Uncontrolled medical management of Endometriosis has several downsides and from a surgeon’s perspective, this is likely the worst. What’s seen below is the presentation of a nodule in a patient who had been administered GnRH agonists for 3+ years following an incomplete surgery for endometriosis.
You’re likely to get a better tissue response on the margins of the nodule where the organ is showing an inflammatory response. Dissecting as close to the margin as possible will ensure that tough, ungiving nodules are dissected easily and completely.

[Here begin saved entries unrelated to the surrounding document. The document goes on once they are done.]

lemma pv_main (fp : List (List Int)) (w h : Int) :
    compute_quadrant_multiplier fp w h = compute_quadrant_multiplier_alt fp w h := by
  unfold compute_quadrant_multiplier compute_quadrant_multiplier_alt
  dsimp only
  rw [show (fun (s : Int × Int × Int × Int) x =>
      (PySem.List.pyRange 0 h 1).foldl (fun (s : Int × Int × Int × Int) y =>
        if x = PySem.Int.floordiv w 2 ∨ y = PySem.Int.floordiv h 2 then s
        else if x < PySem.Int.floordiv w 2 ∧ y < PySem.Int.floordiv h 2 then
          (s.1 + PySem.List.pyGetD (PySem.List.pyGetD fp x []) y 0, s.2.1, s.2.2.1, s.2.2.2)
        else if PySem.Int.floordiv w 2 ≤ x ∧ y < PySem.Int.floordiv h 2 then
          (s.1, s.2.1 + PySem.List.pyGetD (PySem.List.pyGetD fp x []) y 0, s.2.2.1, s.2.2.2)
        else if x < PySem.Int.floordiv w 2 ∧ PySem.Int.floordiv h 2 ≤ y then
          (s.1, s.2.1, s.2.2.1 + PySem.List.pyGetD (PySem.List.pyGetD fp x []) y 0, s.2.2.2)
        else if PySem.Int.floordiv w 2 ≤ x ∧ PySem.Int.floordiv h 2 ≤ y then
          (s.1, s.2.1, s.2.2.1, s.2.2.2 + PySem.List.pyGetD (PySem.List.pyGetD fp x []) y 0)
        else s) s)
    = (fun (s : Int × Int × Int × Int) x =>
        (s.1 + ((PySem.List.pyRange 0 h 1).map (fun y =>
            if x = PySem.Int.floordiv w 2 ∨ y = PySem.Int.floordiv h 2 then 0
            else if x < PySem.Int.floordiv w 2 ∧ y < PySem.Int.floordiv h 2 then
              PySem.List.pyGetD (PySem.List.pyGetD fp x []) y 0 else 0)).sum,
         s.2.1 + ((PySem.List.pyRange 0 h 1).map (fun y =>
            if x = PySem.Int.floordiv w 2 ∨ y = PySem.Int.floordiv h 2 then 0
            else if x < PySem.Int.floordiv w 2 ∧ y < PySem.Int.floordiv h 2 then 0
            else if PySem.Int.floordiv w 2 ≤ x ∧ y < PySem.Int.floordiv h 2 then
              PySem.List.pyGetD (PySem.List.pyGetD fp x []) y 0 else 0)).sum,
         s.2.2.1 + ((PySem.List.pyRange 0 h 1).map (fun y =>
            if x = PySem.Int.floordiv w 2 ∨ y = PySem.Int.floordiv h 2 then 0
            else if x < PySem.Int.floordiv w 2 ∧ y < PySem.Int.floordiv h 2 then 0
            else if PySem.Int.floordiv w 2 ≤ x ∧ y < PySem.Int.floordiv h 2 then 0
            else if x < PySem.Int.floordiv w 2 ∧ PySem.Int.floordiv h 2 ≤ y then
              PySem.List.pyGetD (PySem.List.pyGetD fp x []) y 0 else 0)).sum,
         s.2.2.2 + ((PySem.List.pyRange 0 h 1).map (fun y =>
            if x = PySem.Int.floordiv w 2 ∨ y = PySem.Int.floordiv h 2 then 0
            else if x < PySem.Int.floordiv w 2 ∧ y < PySem.Int.floordiv h 2 then 0
            else if PySem.Int.floordiv w 2 ≤ x ∧ y < PySem.Int.floordiv h 2 then 0
            else if x < PySem.Int.floordiv w 2 ∧ PySem.Int.floordiv h 2 ≤ y then 0
            else if PySem.Int.floordiv w 2 ≤ x ∧ PySem.Int.floordiv h 2 ≤ y then
              PySem.List.pyGetD (PySem.List.pyGetD fp x []) y 0 else 0)).sum)) from by
      funext s x
      rw [show (fun (s : Int × Int × Int × Int) y =>
          if x = PySem.Int.floordiv w 2 ∨ y = PySem.Int.floordiv h 2 then s
          else if x < PySem.Int.floordiv w 2 ∧ y < PySem.Int.floordiv h 2 then
            (s.1 + PySem.List.pyGetD (PySem.List.pyGetD fp x []) y 0, s.2.1, s.2.2.1, s.2.2.2)
          else if PySem.Int.floordiv w 2 ≤ x ∧ y < PySem.Int.floordiv h 2 then
            (s.1, s.2.1 + PySem.List.pyGetD (PySem.List.pyGetD fp x []) y 0, s.2.2.1, s.2.2.2)
          else if x < PySem.Int.floordiv w 2 ∧ PySem.Int.floordiv h 2 ≤ y then
            (s.1, s.2.1, s.2.2.1 + PySem.List.pyGetD (PySem.List.pyGetD fp x []) y 0, s.2.2.2)
          else if PySem.Int.floordiv w 2 ≤ x ∧ PySem.Int.floordiv h 2 ≤ y then
            (s.1, s.2.1, s.2.2.1, s.2.2.2 + PySem.List.pyGetD (PySem.List.pyGetD fp x []) y 0)
          else s)
        = (fun (s : Int × Int × Int × Int) y =>
          (s.1 + (if x = PySem.Int.floordiv w 2 ∨ y = PySem.Int.floordiv h 2 then 0
            else if x < PySem.Int.floordiv w 2 ∧ y < PySem.Int.floordiv h 2 then
              PySem.List.pyGetD (PySem.List.pyGetD fp x []) y 0 else 0),
           s.2.1 + (if x = PySem.Int.floordiv w 2 ∨ y = PySem.Int.floordiv h 2 then 0
            else if x < PySem.Int.floordiv w 2 ∧ y < PySem.Int.floordiv h 2 then 0
            else if PySem.Int.floordiv w 2 ≤ x ∧ y < PySem.Int.floordiv h 2 then
              PySem.List.pyGetD (PySem.List.pyGetD fp x []) y 0 else 0),
           s.2.2.1 + (if x = PySem.Int.floordiv w 2 ∨ y = PySem.Int.floordiv h 2 then 0
            else if x < PySem.Int.floordiv w 2 ∧ y < PySem.Int.floordiv h 2 then 0
            else if PySem.Int.floordiv w 2 ≤ x ∧ y < PySem.Int.floordiv h 2 then 0
            else if x < PySem.Int.floordiv w 2 ∧ PySem.Int.floordiv h 2 ≤ y then
              PySem.List.pyGetD (PySem.List.pyGetD fp x []) y 0 else 0),
           s.2.2.2 + (if x = PySem.Int.floordiv w 2 ∨ y = PySem.Int.floordiv h 2 then 0
            else if x < PySem.Int.floordiv w 2 ∧ y < PySem.Int.floordiv h 2 then 0
            else if PySem.Int.floordiv w 2 ≤ x ∧ y < PySem.Int.floordiv h 2 then 0
            else if x < PySem.Int.floordiv w 2 ∧ PySem.Int.floordiv h 2 ≤ y then 0
            else if PySem.Int.floordiv w 2 ≤ x ∧ PySem.Int.floordiv h 2 ≤ y then
              PySem.List.pyGetD (PySem.List.pyGetD fp x []) y 0 else 0))) from by
        funext s y; split_ifs <;> simp]
      exact pv_foldl_add4 _ _ _ _ _ s]
  rw [pv_foldl_add4 (PySem.List.pyRange 0 w 1) _ _ _ _ ((0:Int), (0:Int), (0:Int), (0:Int))]
  dsimp only
  simp only [zero_add]
  have e1 : ((PySem.List.pyRange 0 w 1).map (fun x =>
      ((PySem.List.pyRange 0 h 1).map (fun y =>
        if x = PySem.Int.floordiv w 2 ∨ y = PySem.Int.floordiv h 2 then 0
        else if x < PySem.Int.floordiv w 2 ∧ y < PySem.Int.floordiv h 2 then
          PySem.List.pyGetD (PySem.List.pyGetD fp x []) y 0 else 0)).sum)).sum
      = ((PySem.List.pyRange 0 (PySem.Int.floordiv w 2) 1).map (fun x =>
          ((PySem.List.pyRange 0 (PySem.Int.floordiv h 2) 1).map (fun y =>
            PySem.List.pyGetD (PySem.List.pyGetD fp x []) y 0)).sum)).sum := by
    rw [pv_split_lower _ w (fun x hx => pv_sum_zero _ 0 h
      (fun y hy1 hy2 => by split_ifs <;> first | rfl | (exfalso; omega)))]
    refine congrArg _ (List.map_congr_left ?_)
    intro x hx
    rcases (PySem.List.mem_pyRange_one).1 hx with ⟨hx1, hx2⟩
    rw [show (fun y => if x = PySem.Int.floordiv w 2 ∨ y = PySem.Int.floordiv h 2 then 0
        else if x < PySem.Int.floordiv w 2 ∧ y < PySem.Int.floordiv h 2 then
          PySem.List.pyGetD (PySem.List.pyGetD fp x []) y 0 else (0:Int))
      = (fun y => if y = PySem.Int.floordiv h 2 then 0
        else if y < PySem.Int.floordiv h 2 then
          PySem.List.pyGetD (PySem.List.pyGetD fp x []) y 0 else 0) from
      funext fun y => by split_ifs <;> first | rfl | (exfalso; omega)]
    exact pv_inner_lower _ h
  have e2 : ((PySem.List.pyRange 0 w 1).map (fun x =>
      ((PySem.List.pyRange 0 h 1).map (fun y =>
        if x = PySem.Int.floordiv w 2 ∨ y = PySem.Int.floordiv h 2 then 0
        else if x < PySem.Int.floordiv w 2 ∧ y < PySem.Int.floordiv h 2 then 0
        else if PySem.Int.floordiv w 2 ≤ x ∧ y < PySem.Int.floordiv h 2 then
          PySem.List.pyGetD (PySem.List.pyGetD fp x []) y 0 else 0)).sum)).sum
      = ((PySem.List.pyRange (PySem.Int.floordiv w 2 + 1) w 1).map (fun x =>
          ((PySem.List.pyRange 0 (PySem.Int.floordiv h 2) 1).map (fun y =>
            PySem.List.pyGetD (PySem.List.pyGetD fp x []) y 0)).sum)).sum := by
    rw [pv_split_upper _ w (fun x hx => pv_sum_zero _ 0 h
      (fun y hy1 hy2 => by split_ifs <;> first | rfl | (exfalso; omega)))]
    refine congrArg _ (List.map_congr_left ?_)
    intro x hx
    rcases (PySem.List.mem_pyRange_one).1 hx with ⟨hx1, hx2⟩
    rw [show (fun y => if x = PySem.Int.floordiv w 2 ∨ y = PySem.Int.floordiv h 2 then 0
        else if x < PySem.Int.floordiv w 2 ∧ y < PySem.Int.floordiv h 2 then 0
        else if PySem.Int.floordiv w 2 ≤ x ∧ y < PySem.Int.floordiv h 2 then
          PySem.List.pyGetD (PySem.List.pyGetD fp x []) y 0 else (0:Int))
      = (fun y => if y = PySem.Int.floordiv h 2 then 0
        else if y < PySem.Int.floordiv h 2 then
          PySem.List.pyGetD (PySem.List.pyGetD fp x []) y 0 else 0) from
      funext fun y => by split_ifs <;> first | rfl | (exfalso; omega)]
    exact pv_inner_lower _ h
  have e3 : ((PySem.List.pyRange 0 w 1).map (fun x =>
      ((PySem.List.pyRange 0 h 1).map (fun y =>
        if x = PySem.Int.floordiv w 2 ∨ y = PySem.Int.floordiv h 2 then 0
        else if x < PySem.Int.floordiv w 2 ∧ y < PySem.Int.floordiv h 2 then 0
        else if PySem.Int.floordiv w 2 ≤ x ∧ y < PySem.Int.floordiv h 2 then 0
        else if x < PySem.Int.floordiv w 2 ∧ PySem.Int.floordiv h 2 ≤ y then
          PySem.List.pyGetD (PySem.List.pyGetD fp x []) y 0 else 0)).sum)).sum
      = ((PySem.List.pyRange 0 (PySem.Int.floordiv w 2) 1).map (fun x =>
          ((PySem.List.pyRange (PySem.Int.floordiv h 2 + 1) h 1).map (fun y =>
            PySem.List.pyGetD (PySem.List.pyGetD fp x []) y 0)).sum)).sum := by
    rw [pv_split_lower _ w (fun x hx => pv_sum_zero _ 0 h
      (fun y hy1 hy2 => by split_ifs <;> first | rfl | (exfalso; omega)))]
    refine congrArg _ (List.map_congr_left ?_)
    intro x hx
    rcases (PySem.List.mem_pyRange_one).1 hx with ⟨hx1, hx2⟩
    rw [show (fun y => if x = PySem.Int.floordiv w 2 ∨ y = PySem.Int.floordiv h 2 then 0
        else if x < PySem.Int.floordiv w 2 ∧ y < PySem.Int.floordiv h 2 then 0
        else if PySem.Int.floordiv w 2 ≤ x ∧ y < PySem.Int.floordiv h 2 then 0
        else if x < PySem.Int.floordiv w 2 ∧ PySem.Int.floordiv h 2 ≤ y then
          PySem.List.pyGetD (PySem.List.pyGetD fp x []) y 0 else (0:Int))
      = (fun y => if y = PySem.Int.floordiv h 2 then 0
        else if y < PySem.Int.floordiv h 2 then 0 else
          PySem.List.pyGetD (PySem.List.pyGetD fp x []) y 0) from
      funext fun y => by split_ifs <;> first | rfl | (exfalso; omega)]
    exact pv_inner_upper _ h
  have e4 : ((PySem.List.pyRange 0 w 1).map (fun x =>
      ((PySem.List.pyRange 0 h 1).map (fun y =>
        if x = PySem.Int.floordiv w 2 ∨ y = PySem.Int.floordiv h 2 then 0
        else if x < PySem.Int.floordiv w 2 ∧ y < PySem.Int.floordiv h 2 then 0
        else if PySem.Int.floordiv w 2 ≤ x ∧ y < PySem.Int.floordiv h 2 then 0
        else if x < PySem.Int.floordiv w 2 ∧ PySem.Int.floordiv h 2 ≤ y then 0
        else if PySem.Int.floordiv w 2 ≤ x ∧ PySem.Int.floordiv h 2 ≤ y then
          PySem.List.pyGetD (PySem.List.pyGetD fp x []) y 0 else 0)).sum)).sum
      = ((PySem.List.pyRange (PySem.Int.floordiv w 2 + 1) w 1).map (fun x =>
          ((PySem.List.pyRange (PySem.Int.floordiv h 2 + 1) h 1).map (fun y =>
            PySem.List.pyGetD (PySem.List.pyGetD fp x []) y 0)).sum)).sum := by
    rw [pv_split_upper _ w (fun x hx => pv_sum_zero _ 0 h
      (fun y hy1 hy2 => by split_ifs <;> first | rfl | (exfalso; omega)))]
    refine congrArg _ (List.map_congr_left ?_)
    intro x hx
    rcases (PySem.List.mem_pyRange_one).1 hx with ⟨hx1, hx2⟩
    rw [show (fun y => if x = PySem.Int.floordiv w 2 ∨ y = PySem.Int.floordiv h 2 then 0
        else if x < PySem.Int.floordiv w 2 ∧ y < PySem.Int.floordiv h 2 then 0
        else if PySem.Int.floordiv w 2 ≤ x ∧ y < PySem.Int.floordiv h 2 then 0
        else if x < PySem.Int.floordiv w 2 ∧ PySem.Int.floordiv h 2 ≤ y then 0
        else if PySem.Int.floordiv w 2 ≤ x ∧ PySem.Int.floordiv h 2 ≤ y then
          PySem.List.pyGetD (PySem.List.pyGetD fp x []) y 0 else (0:Int))
      = (fun y => if y = PySem.Int.floordiv h 2 then 0
        else if y < PySem.Int.floordiv h 2 then 0 else
          PySem.List.pyGetD (PySem.List.pyGetD fp x []) y 0) from
      funext fun y => by split_ifs <;> first | rfl | (exfalso; omega)]
    exact pv_inner_upper _ h
  rw [e1, e2, e3, e4]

Tissue Six is an Active Glandular Tissue
The single tissue type to bear the most resemblance to the internal lining of the uterus is the active glandular tissue that we dubbed The Resurrected. With visible spurts of growth, this tissue shows clear signs of active glands at work.
When found (often) in the recto-vaginal junction, this tissue type presents a dissection challenge. Fat associated with the tissue belongs to the rectum while a non-discrete margin separates it from the uterus.
The first step of course is to dissect along the length of the rectum in a line that keeps the fat with the colon. You might still end up with some remaining tissue towards the fat which needs to subsequently be removed. On the other side, we stay flush with the uterus and the posterior cervix while dissecting, sometimes taking with us a small bite of healthy tissue. The collateral damage can later be sutured if required.
A rather aggressive approach for this tissue is needed owing to its active glandular nature. Its proximity to the vagina and the rectum also lends it to symptoms like dyspareunia (pain during sex), and dyschezia (pain while passing stool).
Next in line is the fantastical Post Surgical Tissue Growth
We’ve always stressed that a complete removal of endometriosis tissue is key to lowering the recurrence rate of the disease. However, when residual disease gets left behind in the pelvis it flares up again, often with intensity, invading several surrounding areas and growing further than its originally resected margins in the form of adhesions.
Endometriosis is a progressive disease and each tissue left behind in the pelvis is a seed for the disease to regrow later. This is why a total elimination of the disease and a complete restoration of the anatomy should be the goal of every surgery.
And the last tissue in our bunch is the Infective tissue
While an infective tissue isn’t a type in itself, it presents a whole new set of challenges and therefore deserves to be looked at separately from a surgical perspective.
Most dangerous when occurring on a cystic tissue, or an angiogenetic tissue, this particular type is often caused by a varying set of instances within the pelvis. An ovum pick-up procedure conducted in altered anatomy can lead to a needle piercing through the colon and into the ovary, leading to infection transfer. But this is just one example of a range of reasons that can make the pelvis infected. It may even be caused by a simultaneous occurrence of PID (Pelvic Inflammatory Disease) and Endometriosis.
The subsequent growth of endometriosis tissue may also propagate the infection worsening the trouble at hand.
Infected tissues require a thorough inspection of the type and intensity of infection, their involvement in surrounding organs, and the damage that they’ve already done. Your surgical decisions must therefore be made with wisdom.
That’s it!
That brings us to the end of the 8 Fantastic Tissues of Endometriosis that we saw today. And there could be many more. It’s fascinating to also note that any of these tissues can exist in conjunction with one another. An angiogenetic tissue can become infective, a fibrotic tissue left undermanned during surgery can flare up, and an active glandular tissue may give way to a cystic collection.